Top of DATASET ENTRIES

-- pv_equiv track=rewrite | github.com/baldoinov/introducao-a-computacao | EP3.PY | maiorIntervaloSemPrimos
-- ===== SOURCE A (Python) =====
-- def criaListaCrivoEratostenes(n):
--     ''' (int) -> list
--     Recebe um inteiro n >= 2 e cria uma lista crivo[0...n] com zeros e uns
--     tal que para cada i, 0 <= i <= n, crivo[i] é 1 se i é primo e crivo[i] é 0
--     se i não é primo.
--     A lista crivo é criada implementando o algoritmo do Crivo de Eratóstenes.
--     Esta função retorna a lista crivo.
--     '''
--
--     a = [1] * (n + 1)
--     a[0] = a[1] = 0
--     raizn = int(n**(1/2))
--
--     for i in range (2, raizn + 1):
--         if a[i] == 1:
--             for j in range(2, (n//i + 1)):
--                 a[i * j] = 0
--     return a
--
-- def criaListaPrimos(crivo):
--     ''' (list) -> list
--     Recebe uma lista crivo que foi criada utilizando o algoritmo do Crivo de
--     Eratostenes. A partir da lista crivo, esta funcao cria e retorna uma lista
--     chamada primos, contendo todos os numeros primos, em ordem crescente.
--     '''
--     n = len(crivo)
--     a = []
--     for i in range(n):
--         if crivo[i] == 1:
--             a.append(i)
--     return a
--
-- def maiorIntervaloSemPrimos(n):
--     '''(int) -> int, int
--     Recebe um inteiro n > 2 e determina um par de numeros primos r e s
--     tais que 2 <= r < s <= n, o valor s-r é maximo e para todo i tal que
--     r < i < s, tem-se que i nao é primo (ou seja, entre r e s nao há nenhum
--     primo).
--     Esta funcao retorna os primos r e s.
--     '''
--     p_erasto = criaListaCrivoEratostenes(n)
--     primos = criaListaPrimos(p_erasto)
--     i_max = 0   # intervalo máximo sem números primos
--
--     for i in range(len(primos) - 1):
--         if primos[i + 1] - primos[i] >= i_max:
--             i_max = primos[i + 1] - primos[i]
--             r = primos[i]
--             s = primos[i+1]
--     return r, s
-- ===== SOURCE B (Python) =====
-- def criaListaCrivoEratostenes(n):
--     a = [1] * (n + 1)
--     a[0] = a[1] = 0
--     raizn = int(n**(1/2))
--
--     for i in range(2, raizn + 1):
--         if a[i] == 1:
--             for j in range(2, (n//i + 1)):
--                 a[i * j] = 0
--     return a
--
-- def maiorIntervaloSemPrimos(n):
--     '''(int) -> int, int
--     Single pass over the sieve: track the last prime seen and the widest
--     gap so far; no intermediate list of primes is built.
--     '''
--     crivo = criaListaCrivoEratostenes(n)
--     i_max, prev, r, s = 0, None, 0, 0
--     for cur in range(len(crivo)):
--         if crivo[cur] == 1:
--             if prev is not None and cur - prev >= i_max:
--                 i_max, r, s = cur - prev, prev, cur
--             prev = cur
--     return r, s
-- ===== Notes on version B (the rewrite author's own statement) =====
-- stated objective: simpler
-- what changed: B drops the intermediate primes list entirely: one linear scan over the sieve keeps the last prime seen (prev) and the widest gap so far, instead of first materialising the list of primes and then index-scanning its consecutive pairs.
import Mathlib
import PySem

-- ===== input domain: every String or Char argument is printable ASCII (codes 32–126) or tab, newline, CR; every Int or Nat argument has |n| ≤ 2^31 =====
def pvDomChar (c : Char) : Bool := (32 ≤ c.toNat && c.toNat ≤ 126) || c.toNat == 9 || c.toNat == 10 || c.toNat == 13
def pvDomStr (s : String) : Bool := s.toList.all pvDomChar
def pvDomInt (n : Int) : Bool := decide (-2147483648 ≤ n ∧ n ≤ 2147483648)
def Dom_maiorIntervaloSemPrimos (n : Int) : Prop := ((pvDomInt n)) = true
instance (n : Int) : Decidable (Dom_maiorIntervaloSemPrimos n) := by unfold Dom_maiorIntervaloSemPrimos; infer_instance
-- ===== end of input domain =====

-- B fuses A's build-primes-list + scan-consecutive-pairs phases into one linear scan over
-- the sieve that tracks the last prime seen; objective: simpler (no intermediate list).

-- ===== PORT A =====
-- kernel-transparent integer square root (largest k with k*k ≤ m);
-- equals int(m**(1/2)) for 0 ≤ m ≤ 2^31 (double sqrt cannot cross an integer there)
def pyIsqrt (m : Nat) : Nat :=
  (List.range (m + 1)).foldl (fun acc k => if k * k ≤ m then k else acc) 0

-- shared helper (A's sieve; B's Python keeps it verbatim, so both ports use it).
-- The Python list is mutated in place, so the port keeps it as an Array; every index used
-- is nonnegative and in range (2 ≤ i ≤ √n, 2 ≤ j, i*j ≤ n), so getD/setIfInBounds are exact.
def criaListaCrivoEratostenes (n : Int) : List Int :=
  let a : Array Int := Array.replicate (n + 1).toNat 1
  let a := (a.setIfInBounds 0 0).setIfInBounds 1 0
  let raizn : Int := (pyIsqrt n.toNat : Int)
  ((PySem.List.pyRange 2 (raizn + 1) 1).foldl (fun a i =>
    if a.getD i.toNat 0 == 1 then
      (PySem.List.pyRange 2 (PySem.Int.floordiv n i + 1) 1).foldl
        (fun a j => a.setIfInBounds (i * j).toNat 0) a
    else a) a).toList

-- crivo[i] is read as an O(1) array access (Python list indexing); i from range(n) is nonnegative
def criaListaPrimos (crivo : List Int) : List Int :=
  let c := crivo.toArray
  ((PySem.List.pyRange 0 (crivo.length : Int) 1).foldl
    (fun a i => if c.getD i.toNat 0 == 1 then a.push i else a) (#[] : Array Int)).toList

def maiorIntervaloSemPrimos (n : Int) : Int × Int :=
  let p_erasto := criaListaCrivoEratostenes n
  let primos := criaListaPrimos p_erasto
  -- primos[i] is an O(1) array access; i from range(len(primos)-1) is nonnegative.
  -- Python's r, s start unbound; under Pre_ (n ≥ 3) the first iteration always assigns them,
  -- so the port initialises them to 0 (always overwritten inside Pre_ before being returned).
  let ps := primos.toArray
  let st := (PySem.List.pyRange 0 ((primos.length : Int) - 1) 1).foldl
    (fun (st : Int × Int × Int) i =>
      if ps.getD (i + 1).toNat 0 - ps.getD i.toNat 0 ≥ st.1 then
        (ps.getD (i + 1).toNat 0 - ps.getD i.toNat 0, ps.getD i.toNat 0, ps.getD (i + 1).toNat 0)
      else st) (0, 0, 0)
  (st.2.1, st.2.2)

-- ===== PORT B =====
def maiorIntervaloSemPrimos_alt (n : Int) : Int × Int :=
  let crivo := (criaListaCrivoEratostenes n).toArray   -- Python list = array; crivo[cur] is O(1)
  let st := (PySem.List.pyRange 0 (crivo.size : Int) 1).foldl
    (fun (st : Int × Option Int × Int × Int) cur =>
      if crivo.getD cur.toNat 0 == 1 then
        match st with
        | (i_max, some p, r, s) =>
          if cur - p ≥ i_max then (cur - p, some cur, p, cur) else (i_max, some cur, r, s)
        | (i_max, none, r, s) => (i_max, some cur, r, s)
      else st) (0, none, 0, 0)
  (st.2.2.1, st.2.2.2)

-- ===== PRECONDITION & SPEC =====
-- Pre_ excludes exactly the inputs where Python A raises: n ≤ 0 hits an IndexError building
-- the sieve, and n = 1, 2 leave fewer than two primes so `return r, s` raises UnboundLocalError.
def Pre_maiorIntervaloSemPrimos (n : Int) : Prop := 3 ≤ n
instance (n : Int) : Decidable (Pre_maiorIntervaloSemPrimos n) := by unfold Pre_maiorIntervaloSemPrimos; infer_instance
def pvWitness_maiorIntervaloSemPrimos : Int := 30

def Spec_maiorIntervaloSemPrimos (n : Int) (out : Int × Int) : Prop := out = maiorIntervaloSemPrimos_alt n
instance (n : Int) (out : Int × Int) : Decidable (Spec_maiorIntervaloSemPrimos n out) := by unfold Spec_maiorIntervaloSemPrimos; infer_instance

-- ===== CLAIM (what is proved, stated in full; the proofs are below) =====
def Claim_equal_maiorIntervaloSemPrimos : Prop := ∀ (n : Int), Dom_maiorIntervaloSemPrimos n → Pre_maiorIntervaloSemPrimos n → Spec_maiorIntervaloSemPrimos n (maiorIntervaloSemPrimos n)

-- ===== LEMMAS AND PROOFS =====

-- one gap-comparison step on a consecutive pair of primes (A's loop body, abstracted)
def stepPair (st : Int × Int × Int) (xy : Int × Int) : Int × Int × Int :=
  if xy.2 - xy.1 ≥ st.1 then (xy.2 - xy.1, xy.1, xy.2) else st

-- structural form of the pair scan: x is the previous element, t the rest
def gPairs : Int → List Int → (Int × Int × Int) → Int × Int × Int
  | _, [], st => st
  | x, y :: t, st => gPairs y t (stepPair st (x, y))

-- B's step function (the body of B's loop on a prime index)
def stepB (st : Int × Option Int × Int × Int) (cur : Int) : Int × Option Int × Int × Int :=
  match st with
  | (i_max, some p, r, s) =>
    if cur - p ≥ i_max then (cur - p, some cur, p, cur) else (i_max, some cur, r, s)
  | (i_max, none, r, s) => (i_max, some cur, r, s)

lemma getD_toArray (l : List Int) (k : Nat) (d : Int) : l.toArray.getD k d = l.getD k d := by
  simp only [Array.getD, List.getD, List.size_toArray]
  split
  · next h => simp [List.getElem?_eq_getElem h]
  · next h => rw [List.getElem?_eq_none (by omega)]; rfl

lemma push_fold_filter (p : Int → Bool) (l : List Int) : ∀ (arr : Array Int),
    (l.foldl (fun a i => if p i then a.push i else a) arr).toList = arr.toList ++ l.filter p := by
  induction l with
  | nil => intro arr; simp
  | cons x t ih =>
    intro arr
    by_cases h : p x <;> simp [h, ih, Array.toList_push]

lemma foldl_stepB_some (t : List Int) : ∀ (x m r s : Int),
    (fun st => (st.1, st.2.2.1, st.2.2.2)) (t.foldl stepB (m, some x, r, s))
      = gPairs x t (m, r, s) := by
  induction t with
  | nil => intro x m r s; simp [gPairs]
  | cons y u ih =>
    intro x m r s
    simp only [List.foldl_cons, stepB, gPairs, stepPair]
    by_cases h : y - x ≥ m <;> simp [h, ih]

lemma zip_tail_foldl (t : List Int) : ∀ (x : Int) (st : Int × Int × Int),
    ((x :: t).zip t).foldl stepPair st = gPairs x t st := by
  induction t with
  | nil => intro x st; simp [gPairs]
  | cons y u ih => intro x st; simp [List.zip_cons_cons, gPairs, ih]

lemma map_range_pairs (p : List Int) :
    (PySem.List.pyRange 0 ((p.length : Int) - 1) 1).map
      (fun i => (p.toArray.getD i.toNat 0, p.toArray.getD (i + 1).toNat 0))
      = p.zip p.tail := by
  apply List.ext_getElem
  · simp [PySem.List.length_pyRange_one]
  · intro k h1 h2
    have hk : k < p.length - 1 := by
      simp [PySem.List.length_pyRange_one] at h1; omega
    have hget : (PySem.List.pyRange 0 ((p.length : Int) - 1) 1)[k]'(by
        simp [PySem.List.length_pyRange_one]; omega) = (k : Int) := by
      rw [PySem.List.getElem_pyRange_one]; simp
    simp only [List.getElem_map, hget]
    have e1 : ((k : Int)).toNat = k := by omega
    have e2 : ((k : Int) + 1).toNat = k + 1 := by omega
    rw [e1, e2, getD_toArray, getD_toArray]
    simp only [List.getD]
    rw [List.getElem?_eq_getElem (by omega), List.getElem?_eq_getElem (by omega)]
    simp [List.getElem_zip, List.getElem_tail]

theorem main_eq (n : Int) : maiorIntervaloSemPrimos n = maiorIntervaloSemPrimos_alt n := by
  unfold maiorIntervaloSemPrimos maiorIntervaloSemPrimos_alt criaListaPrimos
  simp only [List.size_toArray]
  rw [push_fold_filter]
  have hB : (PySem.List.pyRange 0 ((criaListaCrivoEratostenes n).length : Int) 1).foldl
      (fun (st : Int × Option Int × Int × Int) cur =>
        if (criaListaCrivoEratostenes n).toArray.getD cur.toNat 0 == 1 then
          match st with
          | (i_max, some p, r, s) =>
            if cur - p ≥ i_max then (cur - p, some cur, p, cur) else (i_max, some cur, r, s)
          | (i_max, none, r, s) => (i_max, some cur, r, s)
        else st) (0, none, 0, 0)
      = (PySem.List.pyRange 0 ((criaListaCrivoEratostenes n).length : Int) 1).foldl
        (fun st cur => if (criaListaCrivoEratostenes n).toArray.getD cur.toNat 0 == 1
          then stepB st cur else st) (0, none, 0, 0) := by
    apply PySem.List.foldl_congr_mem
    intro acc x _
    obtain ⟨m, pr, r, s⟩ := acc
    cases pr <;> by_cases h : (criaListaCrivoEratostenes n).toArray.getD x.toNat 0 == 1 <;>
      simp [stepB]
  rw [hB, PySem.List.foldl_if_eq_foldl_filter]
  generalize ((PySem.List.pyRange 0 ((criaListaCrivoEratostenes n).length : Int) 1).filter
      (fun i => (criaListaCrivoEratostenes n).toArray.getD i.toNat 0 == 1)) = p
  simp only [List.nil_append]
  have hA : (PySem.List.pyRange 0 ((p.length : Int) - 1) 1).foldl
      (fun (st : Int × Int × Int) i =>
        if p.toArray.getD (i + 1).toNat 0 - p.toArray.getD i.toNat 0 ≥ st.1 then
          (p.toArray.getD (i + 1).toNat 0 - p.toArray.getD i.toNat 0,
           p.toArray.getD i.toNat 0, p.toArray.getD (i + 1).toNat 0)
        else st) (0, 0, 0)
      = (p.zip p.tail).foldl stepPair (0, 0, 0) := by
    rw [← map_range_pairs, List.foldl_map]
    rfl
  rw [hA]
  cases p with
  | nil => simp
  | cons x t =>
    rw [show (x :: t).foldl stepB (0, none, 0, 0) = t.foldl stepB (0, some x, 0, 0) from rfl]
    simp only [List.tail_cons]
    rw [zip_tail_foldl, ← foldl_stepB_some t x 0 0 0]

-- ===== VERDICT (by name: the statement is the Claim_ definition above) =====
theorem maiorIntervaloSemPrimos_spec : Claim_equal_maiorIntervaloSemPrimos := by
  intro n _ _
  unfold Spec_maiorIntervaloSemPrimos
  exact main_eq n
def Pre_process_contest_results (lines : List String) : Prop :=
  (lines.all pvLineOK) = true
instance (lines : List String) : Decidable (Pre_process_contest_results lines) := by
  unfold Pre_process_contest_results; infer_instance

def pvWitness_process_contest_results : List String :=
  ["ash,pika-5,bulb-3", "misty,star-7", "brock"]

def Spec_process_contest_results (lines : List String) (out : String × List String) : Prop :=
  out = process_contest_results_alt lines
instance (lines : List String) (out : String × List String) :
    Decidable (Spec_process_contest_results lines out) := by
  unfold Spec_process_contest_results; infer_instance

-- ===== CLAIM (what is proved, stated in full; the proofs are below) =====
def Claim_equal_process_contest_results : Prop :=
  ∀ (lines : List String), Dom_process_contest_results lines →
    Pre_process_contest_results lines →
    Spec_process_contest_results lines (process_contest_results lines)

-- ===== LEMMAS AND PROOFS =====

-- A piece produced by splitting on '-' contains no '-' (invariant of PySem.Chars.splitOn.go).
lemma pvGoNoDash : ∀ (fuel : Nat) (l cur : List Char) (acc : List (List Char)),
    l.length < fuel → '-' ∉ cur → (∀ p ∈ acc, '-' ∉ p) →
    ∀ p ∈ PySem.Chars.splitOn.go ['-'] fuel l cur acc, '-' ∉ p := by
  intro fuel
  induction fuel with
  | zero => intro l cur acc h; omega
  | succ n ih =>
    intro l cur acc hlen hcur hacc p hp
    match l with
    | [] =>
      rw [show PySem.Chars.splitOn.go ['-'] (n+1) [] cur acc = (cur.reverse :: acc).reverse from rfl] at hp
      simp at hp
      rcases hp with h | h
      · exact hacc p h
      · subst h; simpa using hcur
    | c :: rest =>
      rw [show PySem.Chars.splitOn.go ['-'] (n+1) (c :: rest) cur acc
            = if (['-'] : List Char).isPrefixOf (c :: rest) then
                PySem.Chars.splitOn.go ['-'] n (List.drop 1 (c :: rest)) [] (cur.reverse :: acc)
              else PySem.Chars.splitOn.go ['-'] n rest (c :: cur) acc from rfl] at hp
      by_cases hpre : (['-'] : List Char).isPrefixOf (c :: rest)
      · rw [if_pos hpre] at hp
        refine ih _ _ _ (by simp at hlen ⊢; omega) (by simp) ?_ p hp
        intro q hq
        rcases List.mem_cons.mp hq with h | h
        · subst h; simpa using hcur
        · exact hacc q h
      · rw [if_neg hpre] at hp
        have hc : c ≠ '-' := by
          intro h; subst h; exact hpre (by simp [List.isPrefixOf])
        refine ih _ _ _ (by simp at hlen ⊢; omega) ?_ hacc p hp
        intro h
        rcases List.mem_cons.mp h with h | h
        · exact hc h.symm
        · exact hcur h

Bottom of DATASET ENTRIES

* WHAT IS REQUIRED *
An exact copy of the lines above between the line holding "def gPairs : Int" and the line holding "lemma push_fold_filter (p", inclusive, is the whole answer.

* EXERCISE OUTPUT *
def gPairs : Int → List Int → (Int × Int × Int) → Int × Int × Int
  | _, [], st => st
  | x, y :: t, st => gPairs y t (stepPair st (x, y))

-- B's step function (the body of B's loop on a prime index)
def stepB (st : Int × Option Int × Int × Int) (cur : Int) : Int × Option Int × Int × Int :=
  match st with
  | (i_max, some p, r, s) =>
    if cur - p ≥ i_max then (cur - p, some cur, p, cur) else (i_max, some cur, r, s)
  | (i_max, none, r, s) => (i_max, some cur, r, s)

lemma getD_toArray (l : List Int) (k : Nat) (d : Int) : l.toArray.getD k d = l.getD k d := by
  simp only [Array.getD, List.getD, List.size_toArray]
  split
  · next h => simp [List.getElem?_eq_getElem h]
  · next h => rw [List.getElem?_eq_none (by omega)]; rfl

lemma push_fold_filter (p : Int → Bool) (l : List Int) : ∀ (arr : Array Int),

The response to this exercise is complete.